## About this exercise
For the entries that follow, restate word for word the line containing "label_idx = next((i for i, ln in enumerate(lines)", the line containing "i in range(len(lines)", and every line that lies between them.

[Stored items from a collection]
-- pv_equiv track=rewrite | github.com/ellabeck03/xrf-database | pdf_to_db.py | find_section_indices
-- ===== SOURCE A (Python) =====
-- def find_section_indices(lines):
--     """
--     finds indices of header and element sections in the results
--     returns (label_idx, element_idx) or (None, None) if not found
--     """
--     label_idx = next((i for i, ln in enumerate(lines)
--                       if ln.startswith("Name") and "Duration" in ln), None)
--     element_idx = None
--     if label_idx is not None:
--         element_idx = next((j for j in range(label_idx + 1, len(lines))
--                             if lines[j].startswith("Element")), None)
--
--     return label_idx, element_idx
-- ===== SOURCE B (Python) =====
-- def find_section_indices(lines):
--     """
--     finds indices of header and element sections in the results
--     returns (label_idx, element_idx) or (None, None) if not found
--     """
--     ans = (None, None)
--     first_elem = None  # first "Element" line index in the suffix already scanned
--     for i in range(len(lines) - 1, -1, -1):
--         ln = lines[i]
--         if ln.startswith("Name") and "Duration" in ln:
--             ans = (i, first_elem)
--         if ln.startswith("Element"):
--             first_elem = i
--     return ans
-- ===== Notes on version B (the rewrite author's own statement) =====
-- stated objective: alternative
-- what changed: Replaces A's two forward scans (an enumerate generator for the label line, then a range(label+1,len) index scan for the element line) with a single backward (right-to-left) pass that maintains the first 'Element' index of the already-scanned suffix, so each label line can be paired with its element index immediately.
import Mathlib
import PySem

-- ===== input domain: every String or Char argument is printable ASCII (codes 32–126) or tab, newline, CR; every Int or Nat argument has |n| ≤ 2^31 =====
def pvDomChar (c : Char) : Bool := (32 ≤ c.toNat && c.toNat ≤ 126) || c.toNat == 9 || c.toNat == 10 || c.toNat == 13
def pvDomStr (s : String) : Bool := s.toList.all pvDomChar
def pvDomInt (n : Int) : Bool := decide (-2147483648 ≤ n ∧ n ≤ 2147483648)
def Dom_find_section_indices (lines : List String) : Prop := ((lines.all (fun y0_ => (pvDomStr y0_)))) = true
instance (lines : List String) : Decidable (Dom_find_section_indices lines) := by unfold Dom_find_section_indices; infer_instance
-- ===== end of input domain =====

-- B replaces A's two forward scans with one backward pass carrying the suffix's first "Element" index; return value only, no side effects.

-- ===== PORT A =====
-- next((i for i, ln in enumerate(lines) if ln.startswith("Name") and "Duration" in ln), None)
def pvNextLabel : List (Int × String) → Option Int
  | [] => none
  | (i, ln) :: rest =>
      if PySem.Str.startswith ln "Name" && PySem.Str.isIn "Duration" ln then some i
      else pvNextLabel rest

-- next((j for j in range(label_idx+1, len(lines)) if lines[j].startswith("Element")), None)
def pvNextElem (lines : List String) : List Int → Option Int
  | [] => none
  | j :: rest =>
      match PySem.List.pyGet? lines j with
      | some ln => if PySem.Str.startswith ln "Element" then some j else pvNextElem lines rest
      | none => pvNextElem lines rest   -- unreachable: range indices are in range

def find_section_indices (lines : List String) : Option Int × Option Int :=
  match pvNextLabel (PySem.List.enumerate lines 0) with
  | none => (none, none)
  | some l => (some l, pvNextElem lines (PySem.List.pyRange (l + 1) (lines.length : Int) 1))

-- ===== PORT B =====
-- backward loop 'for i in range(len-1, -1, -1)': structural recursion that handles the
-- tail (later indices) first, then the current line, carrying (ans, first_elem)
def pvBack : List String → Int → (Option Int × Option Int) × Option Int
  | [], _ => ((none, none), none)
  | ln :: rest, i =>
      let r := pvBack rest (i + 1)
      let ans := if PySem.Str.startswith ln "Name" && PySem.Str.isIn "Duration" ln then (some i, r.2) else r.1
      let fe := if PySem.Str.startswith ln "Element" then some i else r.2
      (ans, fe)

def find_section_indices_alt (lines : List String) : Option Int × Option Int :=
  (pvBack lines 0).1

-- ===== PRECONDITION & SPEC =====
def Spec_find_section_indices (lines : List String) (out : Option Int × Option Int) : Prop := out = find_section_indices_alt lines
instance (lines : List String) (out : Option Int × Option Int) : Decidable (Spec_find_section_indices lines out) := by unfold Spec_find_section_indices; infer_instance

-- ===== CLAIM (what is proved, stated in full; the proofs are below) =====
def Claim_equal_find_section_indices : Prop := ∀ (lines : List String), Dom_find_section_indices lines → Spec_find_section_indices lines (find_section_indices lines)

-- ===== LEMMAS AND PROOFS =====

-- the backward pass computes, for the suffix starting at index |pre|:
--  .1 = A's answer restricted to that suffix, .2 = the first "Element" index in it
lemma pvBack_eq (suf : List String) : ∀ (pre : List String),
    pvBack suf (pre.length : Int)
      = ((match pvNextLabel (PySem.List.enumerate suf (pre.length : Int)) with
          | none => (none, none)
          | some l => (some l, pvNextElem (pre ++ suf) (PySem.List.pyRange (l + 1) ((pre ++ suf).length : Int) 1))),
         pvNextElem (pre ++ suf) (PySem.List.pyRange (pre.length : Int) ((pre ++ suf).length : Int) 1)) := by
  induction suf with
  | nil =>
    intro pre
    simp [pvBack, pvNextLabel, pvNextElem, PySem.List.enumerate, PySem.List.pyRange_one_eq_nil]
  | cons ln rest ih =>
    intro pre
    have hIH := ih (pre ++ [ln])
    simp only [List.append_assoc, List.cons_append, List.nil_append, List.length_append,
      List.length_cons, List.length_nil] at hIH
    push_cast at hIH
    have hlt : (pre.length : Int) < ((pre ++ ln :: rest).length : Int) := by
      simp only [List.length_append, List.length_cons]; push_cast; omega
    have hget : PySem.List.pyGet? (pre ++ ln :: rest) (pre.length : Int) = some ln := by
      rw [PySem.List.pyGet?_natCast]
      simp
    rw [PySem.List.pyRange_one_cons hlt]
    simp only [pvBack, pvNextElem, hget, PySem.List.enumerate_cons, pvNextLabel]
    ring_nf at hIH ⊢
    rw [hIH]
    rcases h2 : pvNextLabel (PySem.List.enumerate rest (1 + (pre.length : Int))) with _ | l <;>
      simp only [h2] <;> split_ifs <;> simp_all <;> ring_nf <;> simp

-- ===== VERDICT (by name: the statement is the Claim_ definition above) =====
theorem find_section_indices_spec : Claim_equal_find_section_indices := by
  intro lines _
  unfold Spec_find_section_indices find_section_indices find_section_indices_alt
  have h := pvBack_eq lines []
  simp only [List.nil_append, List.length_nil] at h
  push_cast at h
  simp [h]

## Result of the exercise
--     label_idx = next((i for i, ln in enumerate(lines)
--                       if ln.startswith("Name") and "Duration" in ln), None)
--     element_idx = None
--     if label_idx is not None:
--         element_idx = next((j for j in range(label_idx + 1, len(lines))
--                             if lines[j].startswith("Element")), None)
--
--     return label_idx, element_idx
-- ===== SOURCE B (Python) =====
-- def find_section_indices(lines):
--     """
--     finds indices of header and element sections in the results
--     returns (label_idx, element_idx) or (None, None) if not found
--     """
--     ans = (None, None)
--     first_elem = None  # first "Element" line index in the suffix already scanned
--     for i in range(len(lines) - 1, -1, -1):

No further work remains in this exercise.